theorem pvKeysA_charP (ps : List (List Char)) (sd : List Char)
    (hsd : sd = [] ∨ pvCharP sd) (hps : ∀ p ∈ ps, '.' ∉ p) :
    ∀ k ∈ pvKeysA sd ps, pvCharP k := by
  induction ps generalizing sd with
  | nil => intro k hk; simp [pvKeysA] at hk
  | cons p ps ih =>
    intro k hk
    rw [pvKeysA] at hk
    rcases List.mem_cons.mp hk with h | h
    · subst h; exact pvNext_charP sd p hsd (hps p List.mem_cons_self)
    · exact ih (pvNext sd p) (Or.inr (pvNext_charP sd p hsd (hps p List.mem_cons_self)))
        (fun q hq => hps q (List.mem_cons.mpr (Or.inr hq))) k h

theorem pv_foldl_bumpK_keys (ls : List (List Char)) (r : PySem.Dict String Int) (n : Int)
    (k : String) (hk : k ∈ (ls.foldl (pvBumpK n) r).keys) :
    (∃ l ∈ ls, k = String.ofList l) ∨ k ∈ r.keys := by
  induction ls generalizing r with
  | nil => exact Or.inr hk
  | cons l ls ih =>
    rw [List.foldl_cons] at hk
    rcases ih (pvBumpK n r l) hk with h | h
    · rcases h with ⟨l', hl', hk'⟩
      exact Or.inl ⟨l', List.mem_cons.mpr (Or.inr hl'), hk'⟩
    · rcases (PySem.Dict.mem_keys_insert r (String.ofList l) k _).mp h with h' | h'
      · exact Or.inl ⟨l, List.mem_cons_self, h'⟩
      · exact Or.inr h'

-- all keys of A's result dict avoid a trailing dot
theorem pvA_keys_charP (array : List (String × String)) (r : PySem.Dict String Int)
    (hr : ∀ k ∈ r.keys, pvCharP k.toList) :
    ∀ k ∈ (array.foldl (fun (results : PySem.Dict String Int) item =>
      ((PySem.List.pyRange (((PySem.Chars.splitOn item.1.toList ['.']).length : Int) - 1) (-1) (-1)).foldl
        (fun (st : List Char × PySem.Dict String Int) i =>
          (if st.1 = [] then PySem.List.pyGetD (PySem.Chars.splitOn item.1.toList ['.']) i []
           else PySem.List.pyGetD (PySem.Chars.splitOn item.1.toList ['.']) i [] ++ '.' :: st.1,
           (if st.2.contains (String.ofList (if st.1 = [] then PySem.List.pyGetD (PySem.Chars.splitOn item.1.toList ['.']) i []
                else PySem.List.pyGetD (PySem.Chars.splitOn item.1.toList ['.']) i [] ++ '.' :: st.1)) then st.2
            else st.2.insert (String.ofList (if st.1 = [] then PySem.List.pyGetD (PySem.Chars.splitOn item.1.toList ['.']) i []
                else PySem.List.pyGetD (PySem.Chars.splitOn item.1.toList ['.']) i [] ++ '.' :: st.1)) 0).modify
             (String.ofList (if st.1 = [] then PySem.List.pyGetD (PySem.Chars.splitOn item.1.toList ['.']) i []
                else PySem.List.pyGetD (PySem.Chars.splitOn item.1.toList ['.']) i [] ++ '.' :: st.1)) 0
             (· + (PySem.Int.ofStr? item.2).getD 0)))
        (([] : List Char), results)).2) r).keys, pvCharP k.toList := by
  induction array generalizing r with
  | nil => exact hr
  | cons x xs ih =>
    rw [List.foldl_cons]
    refine ih _ ?_
    intro k hk
    rw [pv_fold_rev_idx (PySem.Chars.splitOn x.1.toList ['.']) []
        (fun (st : List Char × PySem.Dict String Int) p =>
          (if st.1 = [] then p else p ++ '.' :: st.1,
           (if st.2.contains (String.ofList (if st.1 = [] then p else p ++ '.' :: st.1)) then st.2
            else st.2.insert (String.ofList (if st.1 = [] then p else p ++ '.' :: st.1)) 0).modify
             (String.ofList (if st.1 = [] then p else p ++ '.' :: st.1)) 0
             (· + (PySem.Int.ofStr? x.2).getD 0)))
        (([] : List Char), r), pv_splitOn_eq, pv_pairfold] at hk
    rcases pv_foldl_bumpK_keys _ _ _ k hk with h | h
    · rcases h with ⟨l, hl, rfl⟩
      rw [String.toList_ofList]
      exact pvKeysA_charP _ [] (Or.inl rfl)
        (fun p hp => pvSplit_no_dot x.1.toList p (by
          have := List.mem_reverse.mp hp; exact this)) l hl
    · exact hr k h

theorem pv_insfold_mono (ls : List String) (f : PySem.Dict String Int → String → Int)
    (r : PySem.Dict String Int) (k : String) (hk : k ∈ r.keys) :
    k ∈ (ls.foldl (fun r key => r.insert key (f r key)) r).keys := by
  induction ls generalizing r with
  | nil => exact hk
  | cons l ls ih =>
    rw [List.foldl_cons]
    exact ih _ ((PySem.Dict.mem_keys_insert r l k _).mpr (Or.inr hk))

theorem pv_insfold_self (ls : List String) (x : String) (f : PySem.Dict String Int → String → Int)
    (r : PySem.Dict String Int) :
    x ∈ ((ls ++ [x]).foldl (fun r key => r.insert key (f r key)) r).keys := by
  rw [List.foldl_append, List.foldl_cons, List.foldl_nil]
  exact (PySem.Dict.mem_keys_insert _ x x _).mpr (Or.inl rfl)

theorem pvB_keys_mono (xs : List (String × String)) (r : PySem.Dict String Int) (k : String)
    (hk : k ∈ r.keys) :
    k ∈ (xs.foldl (fun (results : PySem.Dict String Int) item =>
      ((PySem.List.pyRange ((item.1.toList.length : Int) - 1) (-1) (-1)).filterMap
          (fun j => if PySem.List.pyGetD item.1.toList j ' ' = '.'
                    then some (String.ofList (PySem.List.slice item.1.toList (some (j + 1)) none))
                    else none) ++ [item.1]).foldl
        (fun r key => r.insert key (r.getD key 0 + (PySem.Int.ofStr? item.2).getD 0)) results) r).keys := by
  induction xs generalizing r with
  | nil => exact hk
  | cons x xs ih =>
    rw [List.foldl_cons]
    exact ih _ (pv_insfold_mono _ (fun r key => r.getD key 0 + (PySem.Int.ofStr? x.2).getD 0) r k hk)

* [Prompt]
Copy out the entries exactly. Begin at the first line and end with the line that has "(hr : ∀ k ∈ r.keys, pvCharP".

* [Completed task]
theorem pvKeysA_charP (ps : List (List Char)) (sd : List Char)
    (hsd : sd = [] ∨ pvCharP sd) (hps : ∀ p ∈ ps, '.' ∉ p) :
    ∀ k ∈ pvKeysA sd ps, pvCharP k := by
  induction ps generalizing sd with
  | nil => intro k hk; simp [pvKeysA] at hk
  | cons p ps ih =>
    intro k hk
    rw [pvKeysA] at hk
    rcases List.mem_cons.mp hk with h | h
    · subst h; exact pvNext_charP sd p hsd (hps p List.mem_cons_self)
    · exact ih (pvNext sd p) (Or.inr (pvNext_charP sd p hsd (hps p List.mem_cons_self)))
        (fun q hq => hps q (List.mem_cons.mpr (Or.inr hq))) k h

theorem pv_foldl_bumpK_keys (ls : List (List Char)) (r : PySem.Dict String Int) (n : Int)
    (k : String) (hk : k ∈ (ls.foldl (pvBumpK n) r).keys) :
    (∃ l ∈ ls, k = String.ofList l) ∨ k ∈ r.keys := by
  induction ls generalizing r with
  | nil => exact Or.inr hk
  | cons l ls ih =>
    rw [List.foldl_cons] at hk
    rcases ih (pvBumpK n r l) hk with h | h
    · rcases h with ⟨l', hl', hk'⟩
      exact Or.inl ⟨l', List.mem_cons.mpr (Or.inr hl'), hk'⟩
    · rcases (PySem.Dict.mem_keys_insert r (String.ofList l) k _).mp h with h' | h'
      · exact Or.inl ⟨l, List.mem_cons_self, h'⟩
      · exact Or.inr h'

-- all keys of A's result dict avoid a trailing dot
theorem pvA_keys_charP (array : List (String × String)) (r : PySem.Dict String Int)
    (hr : ∀ k ∈ r.keys, pvCharP k.toList) :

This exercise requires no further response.